- Opening Delimiter -
-- pv_equiv track=rewrite | github.com/ArenS2/LeetC0D3 | code/ID401.py | time_calc
-- ===== SOURCE A (Python) =====
-- def time_calc(t, n):
--     result = []
--     for i in range(t):
--         if(bin(i).count("1") == n):
--             if(t==60):
--                 result.append(str(i).zfill(2))
--             else:
--                 result.append(str(i))
--     return result
-- ===== SOURCE B (Python) =====
-- def time_calc(t, n):
--     # Generate, in ascending order, exactly the values v < t whose binary
--     # representation has n one-bits, by recursion on the bit width:
--     # gen(L, k, b) = sorted values v with v < min(2**L, b) and popcount(v) == k.
--     def gen(L, k, b):
--         if b <= 0 or k < 0 or k > L:
--             return []
--         if L == 0:
--             return [0]
--         h = 1 << (L - 1)
--         return gen(L - 1, k, b) + [h + x for x in gen(L - 1, k - 1, b - h)]
--     L = t.bit_length() if t > 0 else 0
--     vals = gen(L, n, t)
--     if t == 60:
--         return [str(v).zfill(2) for v in vals]
--     return [str(v) for v in vals]
-- ===== Notes on version B (the rewrite author's own statement) =====
-- stated objective: faster
-- what changed: Instead of scanning every i in range(t) and popcount-testing it, B recursively generates (in ascending order, by splitting on the top bit and pruning branches above the bound t) exactly the values below t with n set bits, then formats them.
import Mathlib
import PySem

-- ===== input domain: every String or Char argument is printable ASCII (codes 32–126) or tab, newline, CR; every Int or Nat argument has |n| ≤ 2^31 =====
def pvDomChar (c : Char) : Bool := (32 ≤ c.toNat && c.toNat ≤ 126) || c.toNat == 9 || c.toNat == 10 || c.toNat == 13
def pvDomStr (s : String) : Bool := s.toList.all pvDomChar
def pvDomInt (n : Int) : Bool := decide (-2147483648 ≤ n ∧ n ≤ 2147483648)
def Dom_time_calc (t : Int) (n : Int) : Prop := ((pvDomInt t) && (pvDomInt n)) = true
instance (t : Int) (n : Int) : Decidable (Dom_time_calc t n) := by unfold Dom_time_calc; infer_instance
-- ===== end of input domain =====

-- B replaces A's popcount test over every i in range(t) by a recursive generator
-- that emits, already in ascending order, exactly the values below t with n set bits.

-- ===== PORT A =====
def time_calc (t : Int) (n : Int) : List String :=
  (PySem.List.pyRange 0 t 1).foldl
    (fun result i =>
      if ((PySem.Str.count (PySem.Int.pyBin i) "1" : Int) == n) then
        result ++ [if t == 60 then PySem.Str.zfill (PySem.Int.toStr i) 2
                   else PySem.Int.toStr i]
      else result)
    []

-- ===== PORT B =====
-- gen L k b = ascending values v with v < min(2^L, b) and popcount(v) = k
def genB : Nat → Int → Int → List Int
  | 0, k, b => if b ≤ 0 ∨ k < 0 ∨ k > ((0 : Nat) : Int) then [] else [0]
  | (L + 1), k, b =>
    if b ≤ 0 ∨ k < 0 ∨ k > ((L : Int) + 1) then []
    else genB L k b ++ (genB L (k - 1) (b - 2 ^ L)).map (fun x => 2 ^ L + x)

def time_calc_alt (t : Int) (n : Int) : List String :=
  let L : Nat := if t > 0 then PySem.Int.bitLength t else 0
  let vals := genB L n t
  if t == 60 then vals.map (fun v => PySem.Str.zfill (PySem.Int.toStr v) 2)
  else vals.map PySem.Int.toStr

-- ===== PRECONDITION & SPEC =====
def Spec_time_calc (t : Int) (n : Int) (out : List String) : Prop := out = time_calc_alt t n
instance (t : Int) (n : Int) (out : List String) : Decidable (Spec_time_calc t n out) := by unfold Spec_time_calc; infer_instance

-- ===== CLAIM (what is proved, stated in full; the proofs are below) =====
def Claim_equal_time_calc : Prop := ∀ (t : Int) (n : Int), Dom_time_calc t n → Spec_time_calc t n (time_calc t n)

-- ===== LEMMAS AND PROOFS =====

-- single-character PySem.Chars.count is List.count
theorem chars_count_go_single (c : Char) :
    ∀ (s : List Char) (fuel acc : Nat), s.length ≤ fuel →
      PySem.Chars.count.go [c] fuel s acc = acc + s.count c := by
  intro s
  induction s with
  | nil => intro fuel acc _; cases fuel <;> simp [PySem.Chars.count.go]
  | cons h t ih =>
    intro fuel acc hf
    cases fuel with
    | zero => simp at hf
    | succ f =>
      have hstep : PySem.Chars.count.go [c] (f + 1) (h :: t) acc
          = if [c].isPrefixOf (h :: t) then PySem.Chars.count.go [c] f t (acc + 1)
            else PySem.Chars.count.go [c] f t acc := rfl
      rw [hstep]
      by_cases hc : h = c
      · subst hc
        rw [if_pos (by simp [List.isPrefixOf])]
        rw [ih f (acc + 1) (by simpa using hf)]
        simp [List.count_cons]
        try omega
      · rw [if_neg (by simp [List.isPrefixOf, beq_iff_eq]; exact fun h' => hc h'.symm)]
        rw [ih f acc (by simpa using hf)]
        simp [List.count_cons, hc]
        try (intro h'; exact absurd h'.symm hc)

theorem chars_count_single (c : Char) (s : List Char) :
    PySem.Chars.count s [c] = s.count c := by
  simp only [PySem.Chars.count, List.isEmpty_cons]
  simpa using chars_count_go_single c s s.length 0 le_rfl

-- count of '1' among binary digits = bitCount
theorem toDigitsCore_count_one :
    ∀ (m : Nat) (fuel : Nat) (ds : List Char), m < fuel →
      (Nat.toDigitsCore 2 fuel m ds).count '1'
        = PySem.Int.bitCount (m : Int) + ds.count '1' := by
  intro m
  induction m using Nat.strong_induction_on with
  | _ m ih =>
    intro fuel ds hf
    cases fuel with
    | zero => omega
    | succ f =>
      simp only [Nat.toDigitsCore]
      have hd : ((m % 2).digitChar :: ds).count '1' = m % 2 + ds.count '1' := by
        rcases Nat.mod_two_eq_zero_or_one m with h | h <;> rw [h] <;>
          simp [List.count_cons, show Nat.digitChar 0 = '0' from rfl,
                show Nat.digitChar 1 = '1' from rfl] <;> omega
      by_cases hz : m / 2 = 0
      · rw [if_pos hz, hd]
        have hm : m = 0 ∨ m = 1 := by omega
        rcases hm with h | h <;> subst h <;>
          norm_num [show PySem.Int.bitCount (1 : Int) = 1 from by decide,
                    show PySem.Int.bitCount (0 : Int) = 0 from by decide]
      · rw [if_neg hz]
        rw [ih (m / 2) (by omega) f ((m % 2).digitChar :: ds) (by omega)]
        have hbc := PySem.Int.bitCount_natCast (m := m) (by omega)
        rw [hd, hbc]
        omega

theorem count_pyBin (i : Int) (hi : 0 ≤ i) :
    PySem.Str.count (PySem.Int.pyBin i) "1" = PySem.Int.bitCount i := by
  rw [PySem.Str.count_eq, PySem.Int.toList_pyBin]
  have hbin : PySem.Int.toBinChars0b i = '0' :: 'b' :: Nat.toDigits 2 i.toNat := by
    simp [PySem.Int.toBinChars0b, not_lt.mpr hi]
  rw [hbin]
  have h1 : ("1" : String).toList = ['1'] := rfl
  rw [h1, chars_count_single]
  simp only [List.count_cons]
  rw [Nat.toDigits, toDigitsCore_count_one i.toNat (i.toNat + 1) [] (by omega)]
  simp [Int.toNat_of_nonneg hi]

-- popcount of 2^L + v for 0 ≤ v < 2^L
theorem bitCount_add_pow (L : Nat) :
    ∀ v : Int, 0 ≤ v → v < 2 ^ L →
      PySem.Int.bitCount (2 ^ L + v) = PySem.Int.bitCount v + 1 := by
  induction L with
  | zero =>
    intro v h0 h1
    have hv : v = 0 := by omega
    subst hv; decide
  | succ L ih =>
    intro v h0 h1
    have hpos : (0 : Int) < 2 ^ (L + 1) + v := by positivity
    rw [PySem.Int.bitCount_of_pos hpos]
    have hmod : PySem.Int.mod (2 ^ (L + 1) + v) 2 = PySem.Int.mod v 2 := by
      simp only [PySem.Int.mod, pow_succ]
      rw [Int.fmod_eq_emod, Int.fmod_eq_emod]
      omega
    have hdiv : PySem.Int.floordiv (2 ^ (L + 1) + v) 2 = 2 ^ L + PySem.Int.floordiv v 2 := by
      simp only [PySem.Int.floordiv, pow_succ]
      rw [Int.fdiv_eq_ediv, Int.fdiv_eq_ediv]
      omega
    have hd0 : 0 ≤ PySem.Int.floordiv v 2 := by
      simp only [PySem.Int.floordiv]
      rw [Int.fdiv_eq_ediv]
      omega
    have hdlt : PySem.Int.floordiv v 2 < 2 ^ L := by
      simp only [PySem.Int.floordiv]
      rw [Int.fdiv_eq_ediv]
      omega
    rw [hmod, hdiv, ih (PySem.Int.floordiv v 2) hd0 hdlt]
    by_cases hv : v = 0
    · subst hv
      simp [PySem.Int.floordiv, PySem.Int.mod,
            show PySem.Int.bitCount (0 : Int) = 0 from by decide]
    · have hvpos : (0 : Int) < v := lt_of_le_of_ne h0 (Ne.symm hv)
      rw [PySem.Int.bitCount_of_pos hvpos]
      ring

-- bitCount ≤ any L with v < 2^L
theorem bitCount_lt_pow_le (L : Nat) (v : Int) (h0 : 0 ≤ v) (h1 : v < 2 ^ L) :
    PySem.Int.bitCount v ≤ L := by
  rcases eq_or_lt_of_le h0 with h | h
  · rw [← h]
    simp [show PySem.Int.bitCount (0 : Int) = 0 from by decide]
  · have hb := PySem.Int.bitCount_le_bitLength v
    have h2 := PySem.Int.two_pow_bitLength_le v (by omega)
    have habs : (v.natAbs : Int) = v := Int.natAbs_of_nonneg h0
    have hlt : v.natAbs < 2 ^ L := by
      have h3 : (v.natAbs : Int) < ((2 ^ L : Nat) : Int) := by
        rw [habs]; push_cast; exact h1
      exact_mod_cast h3
    have hpl : 2 ^ (PySem.Int.bitLength v - 1) < 2 ^ L := lt_of_le_of_lt h2 hlt
    have hL : PySem.Int.bitLength v - 1 < L := (Nat.pow_lt_pow_iff_right (by norm_num)).mp hpl
    have hbl : 0 < PySem.Int.bitLength v := by
      by_contra hc
      push_neg at hc
      have h0' : PySem.Int.bitLength v = 0 := by omega
      have hlt2 := PySem.Int.lt_two_pow_bitLength v
      rw [h0'] at hlt2
      simp at hlt2
      omega
    omega

-- the characterisation of genB
theorem genB_eq (L : Nat) : ∀ (k b : Int),
    genB L k b = (PySem.List.pyRange 0 (min (2 ^ L) b) 1).filter
      (fun v => (PySem.Int.bitCount v : Int) == k) := by
  induction L with
  | zero =>
    intro k b
    by_cases hb : b ≤ 0
    · rw [show genB 0 k b = [] from by simp [genB, hb]]
      rw [PySem.List.pyRange_one_eq_nil (by omega), List.filter_nil]
    · have hmin : min ((2:Int) ^ 0) b = 1 := by omega
      rw [hmin, show PySem.List.pyRange 0 1 1 = [0] from by decide]
      by_cases hk : k = 0
      · subst hk
        simp [genB, hb, show PySem.Int.bitCount (0 : Int) = 0 from by decide]
      · have hg : genB 0 k b = [] := by
          simp only [genB]
          rw [if_pos]
          right
          push_cast
          omega
        rw [hg]
        simp [show PySem.Int.bitCount (0 : Int) = 0 from by decide]
        omega
  | succ L ih =>
    intro k b
    simp only [genB]
    by_cases hguard : b ≤ 0 ∨ k < 0 ∨ k > ((L : Int) + 1)
    · rw [if_pos hguard]
      symm
      rw [List.filter_eq_nil_iff]
      intro v hv
      rw [PySem.List.mem_pyRange_one] at hv
      simp only [beq_iff_eq]
      rcases hguard with hb | hk | hk
      · omega
      · have hcnn : 0 ≤ (PySem.Int.bitCount v : Int) := by positivity
        omega
      · have hvlt : v < 2 ^ (L + 1) := by omega
        have hble := bitCount_lt_pow_le (L + 1) v hv.1 hvlt
        push_cast at hk ⊢
        omega
    · rw [if_neg hguard]
      push_neg at hguard
      obtain ⟨hb, hk0, hkL⟩ := hguard
      have h2L : (0:Int) < 2 ^ L := by positivity
      have hsplit : min ((2:Int) ^ L) b ≤ min ((2:Int) ^ (L+1)) b := by
        have hle : (2:Int) ^ L ≤ 2 ^ (L+1) := by rw [pow_succ]; omega
        omega
      rw [PySem.List.pyRange_one_append 0 (min ((2:Int) ^ L) b) (min ((2:Int) ^ (L+1)) b)
          (by omega) hsplit, List.filter_append, ih k b]
      congr 1
      by_cases hbl : b ≤ 2 ^ L
      · have h1 : min ((2:Int) ^ L) b = b := by omega
        have h2 : min ((2:Int) ^ (L+1)) b = b := by
          have hle : (2:Int) ^ L ≤ 2 ^ (L+1) := by rw [pow_succ]; omega
          omega
        rw [h1, h2, PySem.List.pyRange_one_eq_nil (by omega), List.filter_nil]
        have hg : genB L (k - 1) (b - 2 ^ L) = [] := by
          cases L <;> simp only [genB] <;> rw [if_pos (Or.inl (by omega))]
        rw [hg]
        simp
      · push_neg at hbl
        have h1 : min ((2:Int) ^ L) b = 2 ^ L := by omega
        have h2 : min ((2:Int) ^ (L+1)) b = 2 ^ L + min ((2:Int) ^ L) (b - 2 ^ L) := by
          rw [pow_succ]; omega
        rw [h1, h2]
        have hshift : PySem.List.pyRange (2 ^ L) (2 ^ L + min ((2:Int) ^ L) (b - 2 ^ L)) 1
            = (PySem.List.pyRange 0 (min ((2:Int) ^ L) (b - 2 ^ L)) 1).map
                (fun x => 2 ^ L + x) := by
          rw [PySem.List.pyRange_one, PySem.List.pyRange_one]
          simp [Function.comp, add_sub_cancel_left]
        rw [hshift, List.filter_map, ih (k - 1) (b - 2 ^ L)]
        congr 1
        apply List.filter_congr
        intro v hv
        rw [PySem.List.mem_pyRange_one] at hv
        simp only [Function.comp_apply, beq_iff_eq]
        have hvlt : v < 2 ^ L := by omega
        rw [bitCount_add_pow L v hv.1 hvlt]
        have hcast : ((PySem.Int.bitCount v + 1 : Nat) : Int)
            = (PySem.Int.bitCount v : Int) + 1 := by push_cast; ring
        rw [hcast, Bool.eq_iff_iff]
        simp only [beq_iff_eq]
        omega

-- the characterisation of A
theorem time_calc_eq_filter (t n : Int) :
    time_calc t n = ((PySem.List.pyRange 0 t 1).filter
        (fun v => (PySem.Int.bitCount v : Int) == n)).map
      (fun i => if t == 60 then PySem.Str.zfill (PySem.Int.toStr i) 2
                else PySem.Int.toStr i) := by
  unfold time_calc
  rw [PySem.List.foldl_append_if]
  rw [List.nil_append]
  congr 1
  apply List.filter_congr
  intro v hv
  rw [PySem.List.mem_pyRange_one] at hv
  rw [count_pyBin v hv.1]

-- ===== VERDICT (by name: the statement is the Claim_ definition above) =====
theorem time_calc_spec : Claim_equal_time_calc := by
  intro t n _
  unfold Spec_time_calc
  simp only [time_calc_alt]
  rw [time_calc_eq_filter]
  by_cases ht : t > 0
  · have hmin : min ((2:Int) ^ (if t > 0 then PySem.Int.bitLength t else 0)) t = t := by
      rw [if_pos ht]
      have h1 := PySem.Int.lt_two_pow_bitLength t
      have h2 : (t.natAbs : Int) = t := Int.natAbs_of_nonneg (by omega)
      have h3 : ((t.natAbs : Nat) : Int) < ((2 ^ PySem.Int.bitLength t : Nat) : Int) := by
        exact_mod_cast h1
      have h4 : ((2 ^ PySem.Int.bitLength t : Nat) : Int) = (2:Int) ^ PySem.Int.bitLength t := by
        push_cast; ring
      rw [h2, h4] at h3
      omega
    rw [genB_eq, hmin]
    by_cases h60 : t = (60 : Int) <;> simp [h60, List.map_map]
  · have hnil : PySem.List.pyRange 0 t 1 = [] := PySem.List.pyRange_one_eq_nil (by omega)
    have hgen : genB (if t > 0 then PySem.Int.bitLength t else 0) n t = [] := by
      rw [if_neg ht]
      simp only [genB]
      rw [if_pos (Or.inl (by omega))]
    rw [hnil, hgen]
    by_cases h60 : t = (60 : Int) <;> simp [h60]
- Closing Delimiter -
When a line contains the string "hdiv", copy it from the records.

YOUR SOLUTION:
    have hdiv : PySem.Int.floordiv (2 ^ (L + 1) + v) 2 = 2 ^ L + PySem.Int.floordiv v 2 := by
    rw [hmod, hdiv, ih (PySem.Int.floordiv v 2) hd0 hdlt]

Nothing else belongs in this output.